The system is administered by the Youth Justice Agency (YJA). Arrangements for the governance, accountability, financing, staffing and operation are set out in its Framework Document.

National youth strategy

The overarching policy framework for the delivery of youth services is contained in the Department of Education (DE)’s 2013 publication, Priorities for Youth: Improving Young People’s Lives through Youth Work.

Priorities for Youth states that non-targeted/generic youth provision will continue in line with an assessment of need. Depending on the needs identified, young people will then be directed towards more targeted/specific youth work activities.  

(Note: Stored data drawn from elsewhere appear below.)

-- pv_equiv track=rewrite | github.com/nackerley/obspy | obspy/clients/fdsn/routers/fedcatalog_client.py | distribute_args
-- ===== SOURCE A (Python) =====
-- def distribute_args(argdict):
--     """
--     divide a dictionary's keys between fedcatalog and provider's service
--
--     When the FederatedClient is called with a bunch of keyword arguments,
--     it should call the Fedcatalog service with a large subset of these.
--     Most will be incorporated into the bulk data requests that will be
--     sent to the client's service. However a few of these are not allowed
--     to be passed in this way.  These are prohibited, and will be removed
--     from the fedcat_kwargs.
--
--     The client's service will not need most of these keywords, since
--     they are included in the bulk request.  However, some keywords are
--     required by the Client class, so they are allowed through.
--
--     :type argdict: dict
--     :param argdict: keyword arugments that were passed to the FederatedClient
--     :rtype: tuple(dict() , dict())
--     :returns: tuple of dictionaries fedcat_kwargs, fdsn_kwargs
--     """
--
--     fedcatalog_prohibited_params = ('filename', 'attach_response', 'user', 'password', 'base_url')
--     service_params = ('user', 'password', 'attach_response', 'filename')
--
--     # fedrequest gets almost all arguments, except for some
--     fed_argdict = argdict.copy()
--     for key in fedcatalog_prohibited_params:
--         if key in fed_argdict:
--             del fed_argdict[key]
--
--     # services get practically no arguments, since they're provided by the bulk request
--     service_args = dict()
--     for key in service_params:
--         if key in argdict:
--             service_args[key] = argdict[key]
--     return fed_argdict, service_args
-- ===== SOURCE B (Python) =====
-- _PROHIBITED = frozenset(('filename', 'attach_response', 'user', 'password', 'base_url'))
-- _SERVICE_ORDER = ('user', 'password', 'attach_response', 'filename')
--
--
-- def distribute_args(argdict):
--     """Single classifying pass over argdict instead of copy-then-delete
--     plus a separate fixed-key scan of argdict."""
--     fed_argdict = {}
--     found = {}
--     for key, value in argdict.items():
--         if key in _PROHIBITED:
--             if key != 'base_url':
--                 found[key] = value
--         else:
--             fed_argdict[key] = value
--     service_args = {key: found[key] for key in _SERVICE_ORDER if key in found}
--     return fed_argdict, service_args
-- ===== Notes on version B (the rewrite author's own statement) =====
-- stated objective: alternative
-- what changed: A copies the whole dict and then deletes each of five prohibited keys, followed by a second fixed-key scan of argdict for the service keys; B makes one data-driven classifying pass over argdict.items() that populates fed and a found dict at once, then emits service_args from found in the fixed key order.
import Mathlib
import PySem

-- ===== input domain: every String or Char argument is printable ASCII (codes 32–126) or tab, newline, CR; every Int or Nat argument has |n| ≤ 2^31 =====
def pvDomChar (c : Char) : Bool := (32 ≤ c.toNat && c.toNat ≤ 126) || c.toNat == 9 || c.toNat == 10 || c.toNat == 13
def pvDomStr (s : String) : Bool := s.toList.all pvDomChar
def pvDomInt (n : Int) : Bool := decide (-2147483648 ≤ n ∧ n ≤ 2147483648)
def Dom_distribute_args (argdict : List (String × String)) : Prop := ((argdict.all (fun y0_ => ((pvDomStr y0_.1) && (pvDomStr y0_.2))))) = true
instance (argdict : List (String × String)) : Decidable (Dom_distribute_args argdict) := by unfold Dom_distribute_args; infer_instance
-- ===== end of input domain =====

-- B replaces A's copy-then-delete pass plus separate fixed-key scan of argdict by ONE
-- classifying pass over argdict's items (objective: alternative decomposition, not faster).

-- ===== PORT A =====
def fedcatalogProhibitedParams : List String :=
  ["filename", "attach_response", "user", "password", "base_url"]

def serviceParams : List String :=
  ["user", "password", "attach_response", "filename"]

def distribute_args (argdict : List (String × String)) :
    (List (String × String)) × (List (String × String)) :=
  -- fed_argdict = argdict.copy(); for key in prohibited: if key in fed_argdict: del fed_argdict[key]
  let fed := fedcatalogProhibitedParams.foldl
    (fun d k => if d.contains k then d.erase k else d) (PySem.Dict.mk argdict)
  -- service_args = dict(); for key in service_params: if key in argdict: service_args[key] = argdict[key]
  -- (getD's default is never used: the lookup sits under the 'contains' guard)
  let service := serviceParams.foldl
    (fun d k => if (PySem.Dict.mk argdict).contains k then
        d.insert k ((PySem.Dict.mk argdict).getD k "") else d)
    PySem.Dict.empty
  (fed.items, service.items)

-- ===== PORT B =====
def pvProhibited : List String :=
  ["filename", "attach_response", "user", "password", "base_url"]

def pvServiceOrder : List String :=
  ["user", "password", "attach_response", "filename"]

def distribute_args_alt (argdict : List (String × String)) :
    (List (String × String)) × (List (String × String)) :=
  -- one pass: for key, value in argdict.items(): classify into fed / found
  let st := argdict.foldl
    (fun (p : PySem.Dict String String × PySem.Dict String String) kv =>
      if pvProhibited.contains kv.1 then
        if kv.1 ≠ "base_url" then (p.1, p.2.insert kv.1 kv.2) else p
      else (p.1.insert kv.1 kv.2, p.2))
    (PySem.Dict.empty, PySem.Dict.empty)
  -- service_args = {key: found[key] for key in _SERVICE_ORDER if key in found}
  let service := pvServiceOrder.foldl
    (fun d k => if st.2.contains k then d.insert k (st.2.getD k "") else d)
    PySem.Dict.empty
  (st.1.items, service.items)

-- ===== PRECONDITION & SPEC =====
-- Pre_ excludes association lists with duplicate keys: the Python parameter is a dict, whose
-- keys are necessarily distinct; a duplicate-key list does not represent any dict argument and
-- whatever the assoc-list ports do there is accidental.
def Pre_distribute_args (argdict : List (String × String)) : Prop :=
  (argdict.map Prod.fst).Nodup
instance (argdict : List (String × String)) : Decidable (Pre_distribute_args argdict) := by
  unfold Pre_distribute_args; infer_instance

def pvWitness_distribute_args : (List (String × String)) :=
  [("network", "IU"), ("user", "nobody"), ("base_url", "IRIS")]

def Spec_distribute_args (argdict : List (String × String)) (out : (List (String × String)) × (List (String × String))) : Prop := out = distribute_args_alt argdict
instance (argdict : List (String × String)) (out : (List (String × String)) × (List (String × String))) : Decidable (Spec_distribute_args argdict out) := by unfold Spec_distribute_args; infer_instance

-- ===== CLAIM (what is proved, stated in full; the proofs are below) =====
def Claim_equal_distribute_args : Prop := ∀ (argdict : List (String × String)), Dom_distribute_args argdict → Pre_distribute_args argdict → Spec_distribute_args argdict (distribute_args argdict)

-- ===== LEMMAS AND PROOFS =====

-- keep-predicate of A's deletion pass / of B's fed branch
def pvKeep (p : String × String) : Bool := !(pvProhibited.contains p.1)
-- membership predicate of B's found dict (prohibited but not base_url), on the key alone
def pvServK (k : String) : Bool := pvProhibited.contains k && k != "base_url"

theorem pv_any_eq_isSome {a : Type} (p : a -> Bool) (l : List a) :
    l.any p = (l.find? p).isSome := by
  induction l with
  | nil => rfl
  | cons x l ih => cases h : p x <;> simp [h, ih]

theorem pv_contains_eq_isSome {k v : Type} [BEq k] (d : PySem.Dict k v) (x : k) :
    d.contains x = (d.get? x).isSome := by
  simp [PySem.Dict.contains, PySem.Dict.get?, pv_any_eq_isSome]

-- A's guarded delete is just erase (erasing an absent key is the identity)
theorem pv_condErase (d : PySem.Dict String String) (k : String) :
    (if d.contains k then d.erase k else d) = d.erase k := by
  by_cases h : d.contains k = true
  · rw [if_pos h]
  · rw [if_neg h]
    apply PySem.Dict.ext
    symm
    simp only [PySem.Dict.erase]
    rw [List.filter_eq_self]
    intro p hp
    simp only [Bool.not_eq_true] at h
    have := List.any_eq_false.mp h p hp
    simpa using this

theorem pv_fun_eq :
    (fun (d : PySem.Dict String String) k => if d.contains k then d.erase k else d)
      = fun (d : PySem.Dict String String) k => d.erase k :=
  funext fun d => funext fun k => pv_condErase d k

-- A's deletion loop computes a filter of the items
theorem pv_eraseFold (ks : List String) (d : PySem.Dict String String) :
    ((ks.foldl (fun d k => d.erase k) d).items)
      = d.items.filter (fun p => !(ks.contains p.1)) := by
  induction ks generalizing d with
  | nil => simp
  | cons k ks ih =>
    rw [List.foldl_cons, ih]
    simp only [PySem.Dict.erase, List.filter_filter]
    apply List.filter_congr
    intro p _
    by_cases h : p.1 = k <;> simp [h]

Examples of the types of groups to be targeted include, but are not limited to:

  • young people who are disadvantaged, vulnerable, or at greater risk of social exclusion
  • young people engaged in risk taking behaviour
  • young people who live in areas of deprivation or in interface areas
  • young people not in, or who are at risk of disengaging from, education, employment or training
  • young people with special educational needs or disabilities
  • young people who are newcomers or have English as an additional language
  • young people in care
  • young carers and young parents
  • young people who are gay, lesbian, bisexual and transgender
  • young people from the Traveller Community
  • young people living in rural isolation.

Funding

Funding mechanisms are described where the programme / intervention is mentioned.

Quality assurance

Programmes focusing on young people’s social inclusion tend to have built in evaluation and quality assurance procedures. For example, Queen’s University was appointed as impact evaluator for the Peace4Youth programme, and their first report (on Phase 1 of the programme) was received in October 2018. The report was highly positive with the majority of indicators under the main outcome areas (good relations, personal development and citizenship) showing clear progression for young people. Almost 80% of the young people surveyed indicated they were going to progress to education,  training, employment or voluntary/ community engagement, and almost 90% had gained a qualification in at least one area.